Content starts

-- pv_equiv track=rewrite | github.com/jimmy818/mexico-angular | soloperformance-api/apps/coach/utils.py | hierarchy_regions_id
-- ===== SOURCE A (Python) =====
-- def hierarchy_regions_id(hierarchy_regions):
--     primary_region=[]
--     secundary_region=[]
--     heavy_equip = []
--     light_equip  =[]
--     for name in hierarchy_regions:
--         if str(name['name']) == "Primary":
--             primary_region.append(name['region'])
--         elif str(name['name']) == "Secundary":
--             secundary_region.append(name['region'])
--         elif str(name['name']) == 'Light equip':
--             light_equip.append(name['region'])
--         elif str(name['name']) == 'Heavy equip':
--             heavy_equip.append(name['region'])
--     return primary_region,secundary_region, heavy_equip, light_equip
-- ===== SOURCE B (Python) =====
-- def hierarchy_regions_id(hierarchy_regions):
--     primary_region = [n['region'] for n in hierarchy_regions if str(n['name']) == "Primary"]
--     secundary_region = [n['region'] for n in hierarchy_regions if str(n['name']) == "Secundary"]
--     heavy_equip = [n['region'] for n in hierarchy_regions if str(n['name']) == 'Heavy equip']
--     light_equip = [n['region'] for n in hierarchy_regions if str(n['name']) == 'Light equip']
--     return primary_region, secundary_region, heavy_equip, light_equip
-- ===== Notes on version B (the rewrite author's own statement) =====
-- stated objective: idiomatic
-- what changed: Replaces the single bucketing loop with four independent list comprehensions, one per bucket, returned in the original order.
import Mathlib
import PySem

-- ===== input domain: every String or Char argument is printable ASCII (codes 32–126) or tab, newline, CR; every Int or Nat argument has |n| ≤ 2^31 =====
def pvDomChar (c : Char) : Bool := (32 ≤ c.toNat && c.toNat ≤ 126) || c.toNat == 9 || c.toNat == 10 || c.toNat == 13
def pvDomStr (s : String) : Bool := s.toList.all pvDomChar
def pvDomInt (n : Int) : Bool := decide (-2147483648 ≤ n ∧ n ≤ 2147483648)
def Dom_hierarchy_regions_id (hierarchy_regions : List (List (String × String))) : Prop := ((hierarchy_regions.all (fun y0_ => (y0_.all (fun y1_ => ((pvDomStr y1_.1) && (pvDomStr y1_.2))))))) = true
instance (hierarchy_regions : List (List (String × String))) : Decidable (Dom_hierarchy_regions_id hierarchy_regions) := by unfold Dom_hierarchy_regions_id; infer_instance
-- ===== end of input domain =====

-- B replaces A's single bucketing loop by four independent list comprehensions (idiomatic decomposition; same cost class).


-- dict lookup d[k] on an insertion-ordered association list: first match; none = KeyError (excluded by Pre_)
def pvGetKey (d : List (String × String)) (k : String) : Option String :=
  (d.find? (fun p => p.1 == k)).map (·.2)

-- total variant used inside the ports; Pre_ guarantees the key is present wherever it is read
def pvGetKeyD (d : List (String × String)) (k : String) : String :=
  (pvGetKey d k).getD ""

-- ===== PORT A =====
-- loop body of A's for-loop (one step; branches in A's order)
def pvStepA (acc : List String × List String × List String × List String)
    (name : List (String × String)) : List String × List String × List String × List String :=
  let (p, s, h, l) := acc
  if pvGetKeyD name "name" == "Primary" then (p ++ [pvGetKeyD name "region"], s, h, l)
  else if pvGetKeyD name "name" == "Secundary" then (p, s ++ [pvGetKeyD name "region"], h, l)
  else if pvGetKeyD name "name" == "Light equip" then (p, s, h, l ++ [pvGetKeyD name "region"])
  else if pvGetKeyD name "name" == "Heavy equip" then (p, s, h ++ [pvGetKeyD name "region"], l)
  else (p, s, h, l)

def hierarchy_regions_id (hierarchy_regions : List (List (String × String))) : List String × List String × List String × List String :=
  hierarchy_regions.foldl pvStepA ([], [], [], [])

-- ===== PORT B =====
def pvBucket (hierarchy_regions : List (List (String × String))) (tag : String) : List String :=
  (hierarchy_regions.filter (fun n => pvGetKeyD n "name" == tag)).map (fun n => pvGetKeyD n "region")

def hierarchy_regions_id_alt (hierarchy_regions : List (List (String × String))) : List String × List String × List String × List String :=
  (pvBucket hierarchy_regions "Primary",
   pvBucket hierarchy_regions "Secundary",
   pvBucket hierarchy_regions "Heavy equip",
   pvBucket hierarchy_regions "Light equip")

-- ===== PRECONDITION & SPEC =====
-- Pre_ excludes exactly the inputs on which Python A raises KeyError: a dict without a 'name' key,
-- or one whose name is one of the four tags but which lacks a 'region' key.
def Pre_hierarchy_regions_id (hierarchy_regions : List (List (String × String))) : Prop :=
  (hierarchy_regions.all (fun n =>
    (pvGetKey n "name").isSome &&
    (!(pvGetKeyD n "name" == "Primary" || pvGetKeyD n "name" == "Secundary" ||
       pvGetKeyD n "name" == "Light equip" || pvGetKeyD n "name" == "Heavy equip")
     || (pvGetKey n "region").isSome))) = true
instance (hierarchy_regions : List (List (String × String))) : Decidable (Pre_hierarchy_regions_id hierarchy_regions) := by unfold Pre_hierarchy_regions_id; infer_instance

def pvWitness_hierarchy_regions_id : (List (List (String × String))) :=
  [[("name", "Primary"), ("region", "north")], [("name", "other")]]

def Spec_hierarchy_regions_id (hierarchy_regions : List (List (String × String))) (out : List String × List String × List String × List String) : Prop := out = hierarchy_regions_id_alt hierarchy_regions
instance (hierarchy_regions : List (List (String × String))) (out : List String × List String × List String × List String) : Decidable (Spec_hierarchy_regions_id hierarchy_regions out) := by unfold Spec_hierarchy_regions_id; infer_instance

-- ===== CLAIM (what is proved, stated in full; the proofs are below) =====
def Claim_equal_hierarchy_regions_id : Prop := ∀ (hierarchy_regions : List (List (String × String))), Dom_hierarchy_regions_id hierarchy_regions → Pre_hierarchy_regions_id hierarchy_regions → Spec_hierarchy_regions_id hierarchy_regions (hierarchy_regions_id hierarchy_regions)

-- ===== LEMMAS AND PROOFS =====

-- loop invariant: A's fold with accumulator (p,s,h,l) appends B's four buckets
theorem foldA_eq (hr : List (List (String × String))) :
    ∀ p s h l, hr.foldl pvStepA (p, s, h, l)
    = (p ++ pvBucket hr "Primary", s ++ pvBucket hr "Secundary",
       h ++ pvBucket hr "Heavy equip", l ++ pvBucket hr "Light equip") := by
  induction hr with
  | nil => simp [pvBucket]
  | cons x xs ih =>
      intro p s h l
      rw [List.foldl_cons]
      by_cases h1 : pvGetKeyD x "name" == "Primary"
      · rw [show pvStepA (p, s, h, l) x = (p ++ [pvGetKeyD x "region"], s, h, l) by simp [pvStepA, h1], ih]
        have e := eq_of_beq h1; simp [pvBucket, e]
      · by_cases h2 : pvGetKeyD x "name" == "Secundary"
        · rw [show pvStepA (p, s, h, l) x = (p, s ++ [pvGetKeyD x "region"], h, l) by simp [pvStepA, h1, h2], ih]
          have e := eq_of_beq h2; simp [pvBucket, e]
        · by_cases h3 : pvGetKeyD x "name" == "Light equip"
          · rw [show pvStepA (p, s, h, l) x = (p, s, h, l ++ [pvGetKeyD x "region"]) by simp [pvStepA, h1, h2, h3], ih]
            have e := eq_of_beq h3; simp [pvBucket, e]
          · by_cases h4 : pvGetKeyD x "name" == "Heavy equip"
            · rw [show pvStepA (p, s, h, l) x = (p, s, h ++ [pvGetKeyD x "region"], l) by simp [pvStepA, h1, h2, h3, h4], ih]
              have e := eq_of_beq h4; simp [pvBucket, e]
            · rw [show pvStepA (p, s, h, l) x = (p, s, h, l) by simp [pvStepA, h1, h2, h3, h4], ih]
              simp [pvBucket, h1, h2, h3, h4]

-- ===== VERDICT (by name: the statement is the Claim_ definition above) =====
theorem hierarchy_regions_id_spec : Claim_equal_hierarchy_regions_id := by
  intro hr _ _
  unfold Spec_hierarchy_regions_id hierarchy_regions_id hierarchy_regions_id_alt
  rw [foldA_eq hr [] [] [] []]
  simp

Content ends

_About this task_: After locating the line holding "def Spec_hierarchy_regions_id (hierarchy_regions" above, output exactly that line and every line after it through the line holding "h2, h3], ih]". Include nothing else.

_Answer box_:
def Spec_hierarchy_regions_id (hierarchy_regions : List (List (String × String))) (out : List String × List String × List String × List String) : Prop := out = hierarchy_regions_id_alt hierarchy_regions
instance (hierarchy_regions : List (List (String × String))) (out : List String × List String × List String × List String) : Decidable (Spec_hierarchy_regions_id hierarchy_regions out) := by unfold Spec_hierarchy_regions_id; infer_instance

-- ===== CLAIM (what is proved, stated in full; the proofs are below) =====
def Claim_equal_hierarchy_regions_id : Prop := ∀ (hierarchy_regions : List (List (String × String))), Dom_hierarchy_regions_id hierarchy_regions → Pre_hierarchy_regions_id hierarchy_regions → Spec_hierarchy_regions_id hierarchy_regions (hierarchy_regions_id hierarchy_regions)

-- ===== LEMMAS AND PROOFS =====

-- loop invariant: A's fold with accumulator (p,s,h,l) appends B's four buckets
theorem foldA_eq (hr : List (List (String × String))) :
    ∀ p s h l, hr.foldl pvStepA (p, s, h, l)
    = (p ++ pvBucket hr "Primary", s ++ pvBucket hr "Secundary",
       h ++ pvBucket hr "Heavy equip", l ++ pvBucket hr "Light equip") := by
  induction hr with
  | nil => simp [pvBucket]
  | cons x xs ih =>
      intro p s h l
      rw [List.foldl_cons]
      by_cases h1 : pvGetKeyD x "name" == "Primary"
      · rw [show pvStepA (p, s, h, l) x = (p ++ [pvGetKeyD x "region"], s, h, l) by simp [pvStepA, h1], ih]
        have e := eq_of_beq h1; simp [pvBucket, e]
      · by_cases h2 : pvGetKeyD x "name" == "Secundary"
        · rw [show pvStepA (p, s, h, l) x = (p, s ++ [pvGetKeyD x "region"], h, l) by simp [pvStepA, h1, h2], ih]
          have e := eq_of_beq h2; simp [pvBucket, e]
        · by_cases h3 : pvGetKeyD x "name" == "Light equip"
          · rw [show pvStepA (p, s, h, l) x = (p, s, h, l ++ [pvGetKeyD x "region"]) by simp [pvStepA, h1, h2, h3], ih]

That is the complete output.